=== Section Start ===

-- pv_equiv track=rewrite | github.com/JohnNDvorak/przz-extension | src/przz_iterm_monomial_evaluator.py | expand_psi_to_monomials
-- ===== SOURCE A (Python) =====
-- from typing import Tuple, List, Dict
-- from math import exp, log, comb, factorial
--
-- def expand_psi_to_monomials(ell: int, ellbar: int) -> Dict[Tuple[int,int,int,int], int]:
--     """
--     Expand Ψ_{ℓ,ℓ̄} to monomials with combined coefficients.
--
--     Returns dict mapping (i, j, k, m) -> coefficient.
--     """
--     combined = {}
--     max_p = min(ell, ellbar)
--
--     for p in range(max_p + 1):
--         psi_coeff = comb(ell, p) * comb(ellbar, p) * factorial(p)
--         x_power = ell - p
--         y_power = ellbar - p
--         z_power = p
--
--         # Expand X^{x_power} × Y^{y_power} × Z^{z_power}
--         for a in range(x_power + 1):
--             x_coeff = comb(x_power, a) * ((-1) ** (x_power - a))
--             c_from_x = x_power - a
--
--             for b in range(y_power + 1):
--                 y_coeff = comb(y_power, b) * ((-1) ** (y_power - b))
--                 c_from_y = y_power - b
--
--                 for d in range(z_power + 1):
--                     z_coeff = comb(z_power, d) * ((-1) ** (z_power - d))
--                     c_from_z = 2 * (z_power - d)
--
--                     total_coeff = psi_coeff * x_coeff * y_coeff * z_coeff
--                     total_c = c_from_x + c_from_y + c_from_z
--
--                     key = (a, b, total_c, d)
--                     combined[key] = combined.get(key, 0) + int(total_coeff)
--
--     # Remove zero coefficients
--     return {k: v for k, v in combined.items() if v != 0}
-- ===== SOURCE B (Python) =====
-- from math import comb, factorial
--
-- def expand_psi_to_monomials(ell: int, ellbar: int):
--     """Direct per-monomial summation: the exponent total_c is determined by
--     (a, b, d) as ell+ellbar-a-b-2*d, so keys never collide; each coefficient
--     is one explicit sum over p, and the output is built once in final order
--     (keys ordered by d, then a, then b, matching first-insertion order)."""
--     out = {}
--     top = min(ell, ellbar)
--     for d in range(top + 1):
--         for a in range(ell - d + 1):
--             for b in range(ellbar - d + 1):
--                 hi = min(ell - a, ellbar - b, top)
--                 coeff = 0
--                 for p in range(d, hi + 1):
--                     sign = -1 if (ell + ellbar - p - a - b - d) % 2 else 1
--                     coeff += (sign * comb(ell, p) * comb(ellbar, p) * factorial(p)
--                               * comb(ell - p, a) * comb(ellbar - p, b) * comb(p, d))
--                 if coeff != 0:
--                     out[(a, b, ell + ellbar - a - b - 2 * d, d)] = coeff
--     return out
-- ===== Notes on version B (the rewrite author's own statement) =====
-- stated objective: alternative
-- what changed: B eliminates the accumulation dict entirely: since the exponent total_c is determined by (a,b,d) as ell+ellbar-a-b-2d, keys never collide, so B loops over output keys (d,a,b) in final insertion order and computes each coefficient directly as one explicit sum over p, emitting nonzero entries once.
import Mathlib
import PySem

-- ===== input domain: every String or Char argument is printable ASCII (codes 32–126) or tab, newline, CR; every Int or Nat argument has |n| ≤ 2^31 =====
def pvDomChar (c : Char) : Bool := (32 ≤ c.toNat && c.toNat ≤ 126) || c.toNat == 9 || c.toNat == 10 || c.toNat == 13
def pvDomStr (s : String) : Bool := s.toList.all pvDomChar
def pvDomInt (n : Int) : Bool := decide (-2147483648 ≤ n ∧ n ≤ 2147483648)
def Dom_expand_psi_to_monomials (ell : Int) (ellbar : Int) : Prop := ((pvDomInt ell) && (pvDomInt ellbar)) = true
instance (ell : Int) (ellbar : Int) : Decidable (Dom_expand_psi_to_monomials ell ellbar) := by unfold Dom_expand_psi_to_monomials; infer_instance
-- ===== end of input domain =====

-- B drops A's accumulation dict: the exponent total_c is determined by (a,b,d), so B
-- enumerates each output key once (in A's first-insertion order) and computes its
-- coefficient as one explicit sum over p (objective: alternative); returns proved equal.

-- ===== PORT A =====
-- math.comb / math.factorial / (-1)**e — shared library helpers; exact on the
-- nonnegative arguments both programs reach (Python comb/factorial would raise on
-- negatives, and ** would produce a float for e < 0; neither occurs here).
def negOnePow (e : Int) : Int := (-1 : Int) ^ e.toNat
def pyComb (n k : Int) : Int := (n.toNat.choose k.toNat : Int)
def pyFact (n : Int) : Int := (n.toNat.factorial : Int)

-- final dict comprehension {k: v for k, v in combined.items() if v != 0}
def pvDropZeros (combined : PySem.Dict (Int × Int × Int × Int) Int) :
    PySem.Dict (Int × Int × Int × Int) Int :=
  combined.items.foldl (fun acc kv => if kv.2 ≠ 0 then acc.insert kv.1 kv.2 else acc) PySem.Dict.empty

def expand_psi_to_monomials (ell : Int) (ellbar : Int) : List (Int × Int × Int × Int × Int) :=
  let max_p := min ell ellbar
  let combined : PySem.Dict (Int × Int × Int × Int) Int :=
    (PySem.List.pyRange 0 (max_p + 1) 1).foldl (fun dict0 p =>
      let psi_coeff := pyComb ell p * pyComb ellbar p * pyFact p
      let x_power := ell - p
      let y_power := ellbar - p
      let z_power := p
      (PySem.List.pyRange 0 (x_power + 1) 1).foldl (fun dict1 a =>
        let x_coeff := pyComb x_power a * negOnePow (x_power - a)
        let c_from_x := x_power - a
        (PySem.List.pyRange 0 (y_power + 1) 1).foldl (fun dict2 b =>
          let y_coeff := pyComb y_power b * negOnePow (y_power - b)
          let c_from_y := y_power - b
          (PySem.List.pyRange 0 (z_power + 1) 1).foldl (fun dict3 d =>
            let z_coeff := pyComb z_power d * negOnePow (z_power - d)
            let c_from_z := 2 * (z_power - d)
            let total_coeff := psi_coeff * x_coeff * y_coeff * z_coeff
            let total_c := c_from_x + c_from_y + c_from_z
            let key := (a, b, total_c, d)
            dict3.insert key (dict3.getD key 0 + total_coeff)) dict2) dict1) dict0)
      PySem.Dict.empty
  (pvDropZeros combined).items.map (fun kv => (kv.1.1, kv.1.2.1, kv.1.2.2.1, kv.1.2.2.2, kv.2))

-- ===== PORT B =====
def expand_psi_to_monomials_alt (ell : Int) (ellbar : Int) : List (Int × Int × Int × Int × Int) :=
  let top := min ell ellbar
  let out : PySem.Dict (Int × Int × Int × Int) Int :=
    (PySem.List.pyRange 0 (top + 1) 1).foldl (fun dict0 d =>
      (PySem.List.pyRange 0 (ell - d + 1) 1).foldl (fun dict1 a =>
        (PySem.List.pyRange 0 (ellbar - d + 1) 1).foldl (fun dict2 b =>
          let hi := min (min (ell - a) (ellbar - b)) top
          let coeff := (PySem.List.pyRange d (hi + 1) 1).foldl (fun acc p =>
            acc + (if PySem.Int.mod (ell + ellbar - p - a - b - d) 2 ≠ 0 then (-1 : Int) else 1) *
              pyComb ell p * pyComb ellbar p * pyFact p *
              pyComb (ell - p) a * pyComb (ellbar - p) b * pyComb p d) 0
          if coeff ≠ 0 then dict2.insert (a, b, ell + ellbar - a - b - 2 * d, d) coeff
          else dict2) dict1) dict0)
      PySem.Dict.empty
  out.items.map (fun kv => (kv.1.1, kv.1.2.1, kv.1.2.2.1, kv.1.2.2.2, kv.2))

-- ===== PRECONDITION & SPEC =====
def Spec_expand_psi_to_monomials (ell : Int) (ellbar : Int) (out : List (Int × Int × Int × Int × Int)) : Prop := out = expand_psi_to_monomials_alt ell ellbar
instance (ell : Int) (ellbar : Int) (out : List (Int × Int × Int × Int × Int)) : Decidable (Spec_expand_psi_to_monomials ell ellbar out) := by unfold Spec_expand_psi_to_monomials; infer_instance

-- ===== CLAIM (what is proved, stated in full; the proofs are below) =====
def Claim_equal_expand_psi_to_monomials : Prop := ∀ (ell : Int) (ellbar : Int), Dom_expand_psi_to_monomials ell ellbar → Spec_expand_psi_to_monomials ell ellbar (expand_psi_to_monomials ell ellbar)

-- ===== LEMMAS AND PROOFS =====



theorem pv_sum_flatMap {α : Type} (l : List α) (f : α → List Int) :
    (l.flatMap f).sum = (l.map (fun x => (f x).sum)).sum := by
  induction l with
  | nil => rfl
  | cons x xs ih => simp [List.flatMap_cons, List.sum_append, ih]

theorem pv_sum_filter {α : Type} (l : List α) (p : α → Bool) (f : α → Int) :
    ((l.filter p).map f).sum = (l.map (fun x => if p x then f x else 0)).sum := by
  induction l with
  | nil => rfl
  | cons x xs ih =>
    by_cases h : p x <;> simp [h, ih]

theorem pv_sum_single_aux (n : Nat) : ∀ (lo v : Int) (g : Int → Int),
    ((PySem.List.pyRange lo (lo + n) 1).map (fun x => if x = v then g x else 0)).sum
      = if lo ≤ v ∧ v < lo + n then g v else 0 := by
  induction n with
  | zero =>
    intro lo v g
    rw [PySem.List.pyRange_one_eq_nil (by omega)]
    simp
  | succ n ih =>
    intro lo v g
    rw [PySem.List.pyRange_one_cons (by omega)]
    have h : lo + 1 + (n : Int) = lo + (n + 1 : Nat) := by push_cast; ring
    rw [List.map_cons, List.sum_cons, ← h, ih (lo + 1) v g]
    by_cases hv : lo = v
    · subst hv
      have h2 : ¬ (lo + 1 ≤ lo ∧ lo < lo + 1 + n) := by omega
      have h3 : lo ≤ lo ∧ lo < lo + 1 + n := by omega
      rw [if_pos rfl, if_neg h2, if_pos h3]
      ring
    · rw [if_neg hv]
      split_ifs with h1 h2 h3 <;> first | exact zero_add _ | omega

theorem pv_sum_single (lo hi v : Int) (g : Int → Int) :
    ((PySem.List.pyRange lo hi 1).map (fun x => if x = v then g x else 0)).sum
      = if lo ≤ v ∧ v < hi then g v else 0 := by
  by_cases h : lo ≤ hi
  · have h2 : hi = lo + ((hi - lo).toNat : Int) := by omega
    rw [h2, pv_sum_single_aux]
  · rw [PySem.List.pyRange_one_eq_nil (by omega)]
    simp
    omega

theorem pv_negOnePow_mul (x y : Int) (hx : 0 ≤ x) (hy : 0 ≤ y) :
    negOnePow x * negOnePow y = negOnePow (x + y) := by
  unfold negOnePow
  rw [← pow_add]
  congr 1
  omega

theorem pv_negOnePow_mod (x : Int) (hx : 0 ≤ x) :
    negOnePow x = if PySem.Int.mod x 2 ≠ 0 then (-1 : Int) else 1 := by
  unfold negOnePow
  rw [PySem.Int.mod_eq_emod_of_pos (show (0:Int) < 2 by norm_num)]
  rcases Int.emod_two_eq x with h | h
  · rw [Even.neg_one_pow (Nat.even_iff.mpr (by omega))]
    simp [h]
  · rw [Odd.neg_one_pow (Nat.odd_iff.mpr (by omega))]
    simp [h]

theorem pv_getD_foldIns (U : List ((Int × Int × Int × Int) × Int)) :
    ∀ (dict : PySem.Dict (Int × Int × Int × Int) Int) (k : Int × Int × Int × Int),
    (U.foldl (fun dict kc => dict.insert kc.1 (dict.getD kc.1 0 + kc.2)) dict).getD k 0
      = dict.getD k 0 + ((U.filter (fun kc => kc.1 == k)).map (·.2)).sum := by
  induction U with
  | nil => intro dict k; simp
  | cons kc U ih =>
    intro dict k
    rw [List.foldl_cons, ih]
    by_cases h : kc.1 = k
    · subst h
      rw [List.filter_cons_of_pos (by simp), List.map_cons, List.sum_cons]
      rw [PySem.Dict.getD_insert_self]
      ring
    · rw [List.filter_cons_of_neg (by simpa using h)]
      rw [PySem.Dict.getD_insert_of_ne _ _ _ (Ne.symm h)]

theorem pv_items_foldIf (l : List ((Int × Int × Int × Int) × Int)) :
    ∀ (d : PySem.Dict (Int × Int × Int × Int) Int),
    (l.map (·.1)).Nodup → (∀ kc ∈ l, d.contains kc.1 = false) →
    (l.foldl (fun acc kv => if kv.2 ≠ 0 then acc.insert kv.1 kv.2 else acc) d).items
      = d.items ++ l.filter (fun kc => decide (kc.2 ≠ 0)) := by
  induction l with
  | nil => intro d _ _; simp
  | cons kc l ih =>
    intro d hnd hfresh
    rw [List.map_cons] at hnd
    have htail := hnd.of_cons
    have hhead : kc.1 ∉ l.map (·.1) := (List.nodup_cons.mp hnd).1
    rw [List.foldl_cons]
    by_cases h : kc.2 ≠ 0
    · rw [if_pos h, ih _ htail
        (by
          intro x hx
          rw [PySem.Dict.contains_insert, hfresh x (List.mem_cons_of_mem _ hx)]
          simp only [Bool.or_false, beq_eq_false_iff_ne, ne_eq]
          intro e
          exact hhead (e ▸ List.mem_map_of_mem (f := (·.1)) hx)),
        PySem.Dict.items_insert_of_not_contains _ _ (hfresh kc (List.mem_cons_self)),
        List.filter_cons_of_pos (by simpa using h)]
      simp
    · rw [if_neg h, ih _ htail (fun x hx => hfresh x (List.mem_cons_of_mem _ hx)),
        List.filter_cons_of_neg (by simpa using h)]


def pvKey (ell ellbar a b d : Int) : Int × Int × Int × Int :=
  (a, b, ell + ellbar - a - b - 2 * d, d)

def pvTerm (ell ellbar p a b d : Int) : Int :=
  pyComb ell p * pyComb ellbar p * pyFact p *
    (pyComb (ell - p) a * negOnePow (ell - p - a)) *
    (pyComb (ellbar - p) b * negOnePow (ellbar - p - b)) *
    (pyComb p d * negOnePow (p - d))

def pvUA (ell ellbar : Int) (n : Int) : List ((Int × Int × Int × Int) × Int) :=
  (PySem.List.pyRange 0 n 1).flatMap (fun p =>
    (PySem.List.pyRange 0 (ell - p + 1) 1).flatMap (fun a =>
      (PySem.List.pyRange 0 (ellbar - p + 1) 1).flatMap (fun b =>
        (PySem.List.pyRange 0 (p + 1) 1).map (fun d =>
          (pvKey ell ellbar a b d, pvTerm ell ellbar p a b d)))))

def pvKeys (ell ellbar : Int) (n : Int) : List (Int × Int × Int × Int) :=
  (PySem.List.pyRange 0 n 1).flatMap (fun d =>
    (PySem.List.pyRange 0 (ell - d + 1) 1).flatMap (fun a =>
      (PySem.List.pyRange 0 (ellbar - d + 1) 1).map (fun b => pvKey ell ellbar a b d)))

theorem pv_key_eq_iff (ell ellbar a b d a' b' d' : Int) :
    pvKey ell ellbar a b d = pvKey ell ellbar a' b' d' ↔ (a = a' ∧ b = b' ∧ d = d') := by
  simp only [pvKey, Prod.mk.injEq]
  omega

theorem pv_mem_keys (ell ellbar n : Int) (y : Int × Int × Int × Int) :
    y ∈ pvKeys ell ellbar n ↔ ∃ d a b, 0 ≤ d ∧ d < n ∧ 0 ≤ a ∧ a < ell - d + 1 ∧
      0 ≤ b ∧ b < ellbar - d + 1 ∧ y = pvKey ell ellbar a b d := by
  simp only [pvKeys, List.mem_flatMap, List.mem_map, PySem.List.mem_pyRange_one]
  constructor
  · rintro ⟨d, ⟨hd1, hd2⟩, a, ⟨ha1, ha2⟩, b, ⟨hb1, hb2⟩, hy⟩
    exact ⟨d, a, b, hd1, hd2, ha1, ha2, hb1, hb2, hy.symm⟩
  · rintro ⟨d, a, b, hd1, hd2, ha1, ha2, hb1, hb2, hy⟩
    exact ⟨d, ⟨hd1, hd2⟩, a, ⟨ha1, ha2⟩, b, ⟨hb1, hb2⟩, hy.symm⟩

=== Section End ===

**Assignment:**
Which lines in the records contain the word "with"? Copy each one.

**Response for this exercise:**
--     Expand Ψ_{ℓ,ℓ̄} to monomials with combined coefficients.
  induction l with
  induction l with
  induction n with
      split_ifs with h1 h2 h3 <;> first | exact zero_add _ | omega
  rcases Int.emod_two_eq x with h | h
  induction U with
  induction l with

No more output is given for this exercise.